*** LISTED ENTRIES Section Begins ***

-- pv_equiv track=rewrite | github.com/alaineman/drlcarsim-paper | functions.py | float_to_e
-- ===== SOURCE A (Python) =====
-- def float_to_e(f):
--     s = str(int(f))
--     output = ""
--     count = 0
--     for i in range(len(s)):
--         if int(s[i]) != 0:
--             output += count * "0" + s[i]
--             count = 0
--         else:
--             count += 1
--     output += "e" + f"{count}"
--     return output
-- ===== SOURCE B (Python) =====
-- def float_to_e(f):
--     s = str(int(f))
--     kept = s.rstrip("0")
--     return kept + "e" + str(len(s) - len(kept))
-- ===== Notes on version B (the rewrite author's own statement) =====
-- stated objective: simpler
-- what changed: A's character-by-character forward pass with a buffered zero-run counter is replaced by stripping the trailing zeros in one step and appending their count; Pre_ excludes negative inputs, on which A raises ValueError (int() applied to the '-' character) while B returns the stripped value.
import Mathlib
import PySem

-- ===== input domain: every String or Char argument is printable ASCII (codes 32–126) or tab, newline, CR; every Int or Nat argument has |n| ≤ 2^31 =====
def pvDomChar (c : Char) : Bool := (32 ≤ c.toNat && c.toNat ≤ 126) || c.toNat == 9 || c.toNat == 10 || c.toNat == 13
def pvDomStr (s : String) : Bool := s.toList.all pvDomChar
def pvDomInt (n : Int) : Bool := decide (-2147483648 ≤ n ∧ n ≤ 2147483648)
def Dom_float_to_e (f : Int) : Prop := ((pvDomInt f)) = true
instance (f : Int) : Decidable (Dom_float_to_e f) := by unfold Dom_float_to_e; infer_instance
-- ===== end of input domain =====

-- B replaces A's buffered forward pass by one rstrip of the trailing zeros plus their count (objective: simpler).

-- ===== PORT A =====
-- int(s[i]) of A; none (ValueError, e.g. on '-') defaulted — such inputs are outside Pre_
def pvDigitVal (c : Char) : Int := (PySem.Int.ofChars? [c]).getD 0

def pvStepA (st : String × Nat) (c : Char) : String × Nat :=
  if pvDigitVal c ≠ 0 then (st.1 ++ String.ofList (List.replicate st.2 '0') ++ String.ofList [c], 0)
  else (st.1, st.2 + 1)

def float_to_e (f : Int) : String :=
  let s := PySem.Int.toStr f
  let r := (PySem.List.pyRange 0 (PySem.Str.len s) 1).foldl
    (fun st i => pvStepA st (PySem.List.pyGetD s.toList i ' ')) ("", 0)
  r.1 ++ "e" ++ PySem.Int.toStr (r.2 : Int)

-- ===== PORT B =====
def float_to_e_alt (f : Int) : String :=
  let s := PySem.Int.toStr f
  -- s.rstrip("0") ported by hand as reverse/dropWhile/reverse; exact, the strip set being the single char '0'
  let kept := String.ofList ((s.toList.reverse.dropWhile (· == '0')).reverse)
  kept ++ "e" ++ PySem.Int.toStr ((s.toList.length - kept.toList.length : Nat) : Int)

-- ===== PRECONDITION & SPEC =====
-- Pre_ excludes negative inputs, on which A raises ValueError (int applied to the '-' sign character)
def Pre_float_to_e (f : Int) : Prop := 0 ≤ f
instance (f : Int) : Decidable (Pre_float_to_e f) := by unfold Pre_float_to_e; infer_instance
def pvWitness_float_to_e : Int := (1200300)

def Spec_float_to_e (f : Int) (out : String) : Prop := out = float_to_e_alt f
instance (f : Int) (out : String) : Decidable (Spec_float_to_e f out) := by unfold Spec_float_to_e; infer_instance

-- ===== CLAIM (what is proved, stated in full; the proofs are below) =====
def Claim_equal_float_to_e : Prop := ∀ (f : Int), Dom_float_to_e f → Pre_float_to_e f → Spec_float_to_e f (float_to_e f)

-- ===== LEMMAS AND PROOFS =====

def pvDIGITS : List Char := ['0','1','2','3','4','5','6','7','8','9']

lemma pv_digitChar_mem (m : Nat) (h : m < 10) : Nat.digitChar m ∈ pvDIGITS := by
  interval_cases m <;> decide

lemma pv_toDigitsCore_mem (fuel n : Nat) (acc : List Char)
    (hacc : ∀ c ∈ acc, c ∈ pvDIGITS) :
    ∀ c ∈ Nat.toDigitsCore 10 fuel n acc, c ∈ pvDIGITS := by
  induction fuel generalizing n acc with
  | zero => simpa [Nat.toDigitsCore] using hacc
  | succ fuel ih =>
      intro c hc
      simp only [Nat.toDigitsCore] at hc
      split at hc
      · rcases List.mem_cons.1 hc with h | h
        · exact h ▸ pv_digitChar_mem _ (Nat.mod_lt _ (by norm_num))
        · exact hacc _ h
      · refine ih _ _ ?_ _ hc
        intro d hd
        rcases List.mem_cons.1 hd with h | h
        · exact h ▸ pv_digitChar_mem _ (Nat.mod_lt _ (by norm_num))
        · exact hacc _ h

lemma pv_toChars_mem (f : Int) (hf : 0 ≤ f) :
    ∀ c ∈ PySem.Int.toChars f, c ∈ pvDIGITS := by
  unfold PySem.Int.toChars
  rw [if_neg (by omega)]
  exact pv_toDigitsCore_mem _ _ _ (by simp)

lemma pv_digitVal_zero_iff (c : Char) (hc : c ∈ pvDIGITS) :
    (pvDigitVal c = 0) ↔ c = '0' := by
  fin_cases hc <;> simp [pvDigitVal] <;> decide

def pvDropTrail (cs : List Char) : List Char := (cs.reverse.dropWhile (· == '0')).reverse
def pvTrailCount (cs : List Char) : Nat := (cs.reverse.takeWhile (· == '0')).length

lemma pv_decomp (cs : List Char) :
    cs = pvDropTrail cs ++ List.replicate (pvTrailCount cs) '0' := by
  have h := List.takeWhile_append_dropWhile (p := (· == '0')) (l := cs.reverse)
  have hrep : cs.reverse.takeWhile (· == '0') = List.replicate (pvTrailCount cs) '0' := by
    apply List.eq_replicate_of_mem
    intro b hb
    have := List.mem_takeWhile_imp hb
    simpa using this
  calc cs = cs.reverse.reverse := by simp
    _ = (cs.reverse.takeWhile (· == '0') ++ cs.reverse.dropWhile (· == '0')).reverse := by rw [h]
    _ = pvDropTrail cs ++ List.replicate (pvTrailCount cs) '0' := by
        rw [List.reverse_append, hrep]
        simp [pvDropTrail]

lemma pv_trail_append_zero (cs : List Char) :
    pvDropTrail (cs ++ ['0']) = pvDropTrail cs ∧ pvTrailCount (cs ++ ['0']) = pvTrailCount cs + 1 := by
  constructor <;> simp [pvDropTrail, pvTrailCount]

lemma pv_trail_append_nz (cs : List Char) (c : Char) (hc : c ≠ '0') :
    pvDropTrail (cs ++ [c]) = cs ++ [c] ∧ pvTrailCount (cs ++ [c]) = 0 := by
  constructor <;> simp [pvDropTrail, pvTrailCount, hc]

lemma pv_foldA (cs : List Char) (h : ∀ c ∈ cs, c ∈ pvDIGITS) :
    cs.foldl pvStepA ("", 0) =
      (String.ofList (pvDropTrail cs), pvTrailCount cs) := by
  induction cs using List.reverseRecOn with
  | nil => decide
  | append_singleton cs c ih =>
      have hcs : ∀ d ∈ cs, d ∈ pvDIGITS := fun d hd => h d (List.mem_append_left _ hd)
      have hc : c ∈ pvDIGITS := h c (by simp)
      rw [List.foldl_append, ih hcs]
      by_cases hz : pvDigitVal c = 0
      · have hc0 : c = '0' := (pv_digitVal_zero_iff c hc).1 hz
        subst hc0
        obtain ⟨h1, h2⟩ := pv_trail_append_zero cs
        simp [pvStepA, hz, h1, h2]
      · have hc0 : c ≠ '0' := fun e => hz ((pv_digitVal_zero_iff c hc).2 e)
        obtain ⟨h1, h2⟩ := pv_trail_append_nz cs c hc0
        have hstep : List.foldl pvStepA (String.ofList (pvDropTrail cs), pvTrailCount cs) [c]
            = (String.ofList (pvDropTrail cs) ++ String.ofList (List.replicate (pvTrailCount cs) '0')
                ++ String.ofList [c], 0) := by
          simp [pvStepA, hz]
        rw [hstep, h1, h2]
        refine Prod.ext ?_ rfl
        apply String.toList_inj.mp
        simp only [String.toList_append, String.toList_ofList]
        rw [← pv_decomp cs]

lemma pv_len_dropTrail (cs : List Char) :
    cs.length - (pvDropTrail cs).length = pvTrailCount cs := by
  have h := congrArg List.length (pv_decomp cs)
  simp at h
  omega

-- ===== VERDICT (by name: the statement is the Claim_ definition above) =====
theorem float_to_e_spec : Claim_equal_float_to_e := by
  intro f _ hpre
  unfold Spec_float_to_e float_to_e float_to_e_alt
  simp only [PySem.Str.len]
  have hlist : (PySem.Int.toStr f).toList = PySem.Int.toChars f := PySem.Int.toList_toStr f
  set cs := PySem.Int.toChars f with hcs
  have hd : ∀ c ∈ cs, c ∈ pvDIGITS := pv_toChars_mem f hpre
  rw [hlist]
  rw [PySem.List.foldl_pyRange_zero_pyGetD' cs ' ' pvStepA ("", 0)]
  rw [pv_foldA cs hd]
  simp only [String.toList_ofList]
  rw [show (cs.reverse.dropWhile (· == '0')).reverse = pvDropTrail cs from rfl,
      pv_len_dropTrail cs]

*** LISTED ENTRIES Section Ends ***

EXERCISE BRIEF —
Of all the entries above, output exactly the lines between the one holding "lemma pv_trail_append_nz (cs" and the one holding "cs.length - (pvDropTrail", inclusive.

ANSWER TO THE PROBLEM —
lemma pv_trail_append_nz (cs : List Char) (c : Char) (hc : c ≠ '0') :
    pvDropTrail (cs ++ [c]) = cs ++ [c] ∧ pvTrailCount (cs ++ [c]) = 0 := by
  constructor <;> simp [pvDropTrail, pvTrailCount, hc]

lemma pv_foldA (cs : List Char) (h : ∀ c ∈ cs, c ∈ pvDIGITS) :
    cs.foldl pvStepA ("", 0) =
      (String.ofList (pvDropTrail cs), pvTrailCount cs) := by
  induction cs using List.reverseRecOn with
  | nil => decide
  | append_singleton cs c ih =>
      have hcs : ∀ d ∈ cs, d ∈ pvDIGITS := fun d hd => h d (List.mem_append_left _ hd)
      have hc : c ∈ pvDIGITS := h c (by simp)
      rw [List.foldl_append, ih hcs]
      by_cases hz : pvDigitVal c = 0
      · have hc0 : c = '0' := (pv_digitVal_zero_iff c hc).1 hz
        subst hc0
        obtain ⟨h1, h2⟩ := pv_trail_append_zero cs
        simp [pvStepA, hz, h1, h2]
      · have hc0 : c ≠ '0' := fun e => hz ((pv_digitVal_zero_iff c hc).2 e)
        obtain ⟨h1, h2⟩ := pv_trail_append_nz cs c hc0
        have hstep : List.foldl pvStepA (String.ofList (pvDropTrail cs), pvTrailCount cs) [c]
            = (String.ofList (pvDropTrail cs) ++ String.ofList (List.replicate (pvTrailCount cs) '0')
                ++ String.ofList [c], 0) := by
          simp [pvStepA, hz]
        rw [hstep, h1, h2]
        refine Prod.ext ?_ rfl
        apply String.toList_inj.mp
        simp only [String.toList_append, String.toList_ofList]
        rw [← pv_decomp cs]

lemma pv_len_dropTrail (cs : List Char) :
    cs.length - (pvDropTrail cs).length = pvTrailCount cs := by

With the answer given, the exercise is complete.